Каждый вечер он возвращался в свою каморку, чувствуя себя полным неудачником. Горькие складки вокруг губ обозначились еще резче. Джексон уже начал сомневаться: а сможет ли он вообще прижиться в нормальном обществе и обрести твердую почву под ногами? Но тут же вспомнил о Молли и наутро снова был готов к борьбе.

Примерно через неделю в полуденную жару Джексон проходил мимо магазинчика подержанных вещей, где, судя по вывеске, можно было купить все, что душе угодно. «Интересно, а не продаются ли здесь и рабочие места?» — подумал он. А потом повнимательнее окинул взглядом груду хлама, валявшегося прямо во дворе. Вдруг под лучом солнца блеснула хромированная металлическая обшивка.

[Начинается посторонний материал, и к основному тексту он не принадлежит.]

-- pv_equiv track=rewrite | github.com/scmmmh/automarking | src/automarking/tests.py | extract_code
-- ===== SOURCE A (Python) =====
-- def extract_code(source, start_identifier='// StartStudentCode', end_identifier='// EndStudentCode'):
--     pre = []
--     code = []
--     post = []
--     state = 0
--     for line in source:
--         if state == 0 and line.strip() == start_identifier:
--             state = 1
--         elif state == 1 and line.strip() == end_identifier:
--             state = 2
--         elif state == 0:
--             pre.append(line)
--         elif state == 1:
--             code.append(line)
--         elif state == 2:
--             post.append(line)
--     return ('\n'.join(pre), '\n'.join(code), '\n'.join(post))
-- ===== SOURCE B (Python) =====
-- def extract_code(source, start_identifier='// StartStudentCode', end_identifier='// EndStudentCode'):
--     lines = list(source)
--     i = next((k for k, line in enumerate(lines) if line.strip() == start_identifier), None)
--     if i is None:
--         return ('\n'.join(lines), '', '')
--     j = next((k for k in range(i + 1, len(lines)) if lines[k].strip() == end_identifier), None)
--     if j is None:
--         return ('\n'.join(lines[:i]), '\n'.join(lines[i + 1:]), '')
--     return ('\n'.join(lines[:i]), '\n'.join(lines[i + 1:j]), '\n'.join(lines[j + 1:]))
-- ===== Notes on version B (the rewrite author's own statement) =====
-- stated objective: simpler
-- what changed: Replaced A's three-state accumulation loop with one-shot boundary finding (index of first start marker, then first end marker after it) followed by list slicing and joins.
import Mathlib
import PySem

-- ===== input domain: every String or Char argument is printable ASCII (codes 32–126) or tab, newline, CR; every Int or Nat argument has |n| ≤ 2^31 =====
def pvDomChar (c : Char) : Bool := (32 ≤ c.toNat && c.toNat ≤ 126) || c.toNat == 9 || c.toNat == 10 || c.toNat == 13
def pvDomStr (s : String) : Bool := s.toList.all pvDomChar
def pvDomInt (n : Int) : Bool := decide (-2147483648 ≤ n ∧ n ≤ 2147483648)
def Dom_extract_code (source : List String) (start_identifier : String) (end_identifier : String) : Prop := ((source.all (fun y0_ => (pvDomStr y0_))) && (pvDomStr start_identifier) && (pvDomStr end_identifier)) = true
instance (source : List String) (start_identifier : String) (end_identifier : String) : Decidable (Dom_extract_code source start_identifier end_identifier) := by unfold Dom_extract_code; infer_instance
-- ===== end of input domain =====

-- B replaces A's three-state accumulation loop with one-shot boundary finding (first start/end marker indices) plus list slicing; objective: simpler decomposition, same cost.


-- ===== PORT A =====
-- one loop step of A's state machine; state 0 = pre, 1 = code, 2 = post
def pvStepA (start_identifier end_identifier : String)
    (st : (List String × List String × List String) × Int) (line : String) :
    (List String × List String × List String) × Int :=
  let pre := st.1.1
  let code := st.1.2.1
  let post := st.1.2.2
  let state := st.2
  if state == 0 && PySem.Str.strip line == start_identifier then ((pre, code, post), 1)
  else if state == 1 && PySem.Str.strip line == end_identifier then ((pre, code, post), 2)
  else if state == 0 then ((pre ++ [line], code, post), state)
  else if state == 1 then ((pre, code ++ [line], post), state)
  else if state == 2 then ((pre, code, post ++ [line]), state)
  else st

def extract_code (source : List String) (start_identifier : String) (end_identifier : String) : String × String × String :=
  let r := source.foldl (pvStepA start_identifier end_identifier) (([], [], []), 0)
  (PySem.Str.join "\n" r.1.1, PySem.Str.join "\n" r.1.2.1, PySem.Str.join "\n" r.1.2.2)

-- ===== PORT B =====
def extract_code_alt (source : List String) (start_identifier : String) (end_identifier : String) : String × String × String :=
  match List.findIdx? (fun line => PySem.Str.strip line == start_identifier) source with
  | none => (PySem.Str.join "\n" source, "", "")
  | some i =>
    match List.findIdx? (fun line => PySem.Str.strip line == end_identifier) (source.drop (i + 1)) with
    | none => (PySem.Str.join "\n" (source.take i), PySem.Str.join "\n" (source.drop (i + 1)), "")
    | some r =>
      (PySem.Str.join "\n" (source.take i),
       PySem.Str.join "\n" ((source.drop (i + 1)).take r),
       PySem.Str.join "\n" (source.drop (i + 1 + r + 1)))

-- ===== PRECONDITION & SPEC =====
def Spec_extract_code (source : List String) (start_identifier : String) (end_identifier : String) (out : String × String × String) : Prop := out = extract_code_alt source start_identifier end_identifier
instance (source : List String) (start_identifier : String) (end_identifier : String) (out : String × String × String) : Decidable (Spec_extract_code source start_identifier end_identifier out) := by unfold Spec_extract_code; infer_instance

-- ===== CLAIM (what is proved, stated in full; the proofs are below) =====
def Claim_equal_extract_code : Prop := ∀ (source : List String) (start_identifier : String) (end_identifier : String), Dom_extract_code source start_identifier end_identifier → Spec_extract_code source start_identifier end_identifier (extract_code source start_identifier end_identifier)

-- ===== LEMMAS AND PROOFS =====

-- from state 2, every remaining line is appended to post
theorem pvFold2 (s e : String) (src pre code post : List String) :
    src.foldl (pvStepA s e) ((pre, code, post), 2) = ((pre, code, post ++ src), 2) := by
  induction src generalizing post with
  | nil => simp
  | cons a t ih => simp [pvStepA, ih]

-- from state 1, the loop matches "find end marker, slice"
theorem pvFold1 (s e : String) (src pre code post : List String) :
    src.foldl (pvStepA s e) ((pre, code, post), 1) =
      match List.findIdx? (fun line => PySem.Str.strip line == e) src with
      | none => ((pre, code ++ src, post), 1)
      | some r => ((pre, code ++ src.take r, post ++ src.drop (r + 1)), 2) := by
  induction src generalizing code with
  | nil => simp
  | cons a t ih =>
    by_cases h : PySem.Str.strip a == e
    · rw [List.foldl_cons,
        show pvStepA s e ((pre, code, post), 1) a = ((pre, code, post), 2) from by
          simp [pvStepA, h],
        pvFold2]
      simp [List.findIdx?_cons, h]
    · rw [List.foldl_cons,
        show pvStepA s e ((pre, code, post), 1) a = ((pre, code ++ [a], post), 1) from by
          simp [pvStepA, h],
        ih]
      cases hf : List.findIdx? (fun line => PySem.Str.strip line == e) t <;>
        simp [List.findIdx?_cons, h, hf]

-- from state 0, the loop matches "find start marker, then state 1"
theorem pvFold0 (s e : String) (src pre code post : List String) :
    src.foldl (pvStepA s e) ((pre, code, post), 0) =
      match List.findIdx? (fun line => PySem.Str.strip line == s) src with
      | none => ((pre ++ src, code, post), 0)
      | some i =>
        match List.findIdx? (fun line => PySem.Str.strip line == e) (src.drop (i + 1)) with
        | none => ((pre ++ src.take i, code ++ src.drop (i + 1), post), 1)
        | some r => ((pre ++ src.take i, code ++ (src.drop (i + 1)).take r,
                      post ++ (src.drop (i + 1)).drop (r + 1)), 2) := by
  induction src generalizing pre with
  | nil => simp
  | cons a t ih =>
    by_cases h : PySem.Str.strip a == s
    · rw [List.foldl_cons,
        show pvStepA s e ((pre, code, post), 0) a = ((pre, code, post), 1) from by
          simp [pvStepA, h],
        pvFold1]
      cases hf : List.findIdx? (fun line => PySem.Str.strip line == e) t <;>
        simp [List.findIdx?_cons, h, hf]
    · rw [List.foldl_cons,
        show pvStepA s e ((pre, code, post), 0) a = ((pre ++ [a], code, post), 0) from by
          simp [pvStepA, h],
        ih]
      cases hf : List.findIdx? (fun line => PySem.Str.strip line == s) t with
      | none => simp [List.findIdx?_cons, h, hf]
      | some i =>
        cases hg : List.findIdx? (fun line => PySem.Str.strip line == e) (t.drop (i + 1)) <;>
          simp [List.findIdx?_cons, h, hf, hg]

-- ===== VERDICT (by name: the statement is the Claim_ definition above) =====
theorem extract_code_spec : Claim_equal_extract_code := by
  intro source s e _
  unfold Spec_extract_code extract_code extract_code_alt
  rw [pvFold0]
  cases hf : List.findIdx? (fun line => PySem.Str.strip line == s) source with
  | none => simp [PySem.Str.join]
  | some i =>
    cases hg : List.findIdx? (fun line => PySem.Str.strip line == e) (source.drop (i + 1)) with
    | none => simp [hg, PySem.Str.join]
    | some r =>
      simp only [hg, List.drop_drop]
      exact Prod.ext rfl (Prod.ext rfl rfl)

Старенький «харлей», конечно, еще не был при последнем издыхании, но, как и сам Джексон, явно знавал лучшие деньки. Джексон присел на корточки, чтобы повнимательнее рассмотреть мотоцикл, и тут же появился хозяин, нюхом почуявший выгодную сделку.

— Ездить-то на нем можно? — спросил Джексон.

— Носится, как ветер.

Джексон прищурился, спасаясь от палящих лучей солнца, и ухмыльнулся:

— Я что, и впрямь похож на идиота?

— Ну, последний раз мне удалось завести его… две-три недели назад.

— Ключи есть?

Хозяин пришел не с пустыми руками. Он быстро выудил из кармана ключ.

— Нужно залить бензин.

Владелец магазина нахмурился и сцепил руки на толстом животе.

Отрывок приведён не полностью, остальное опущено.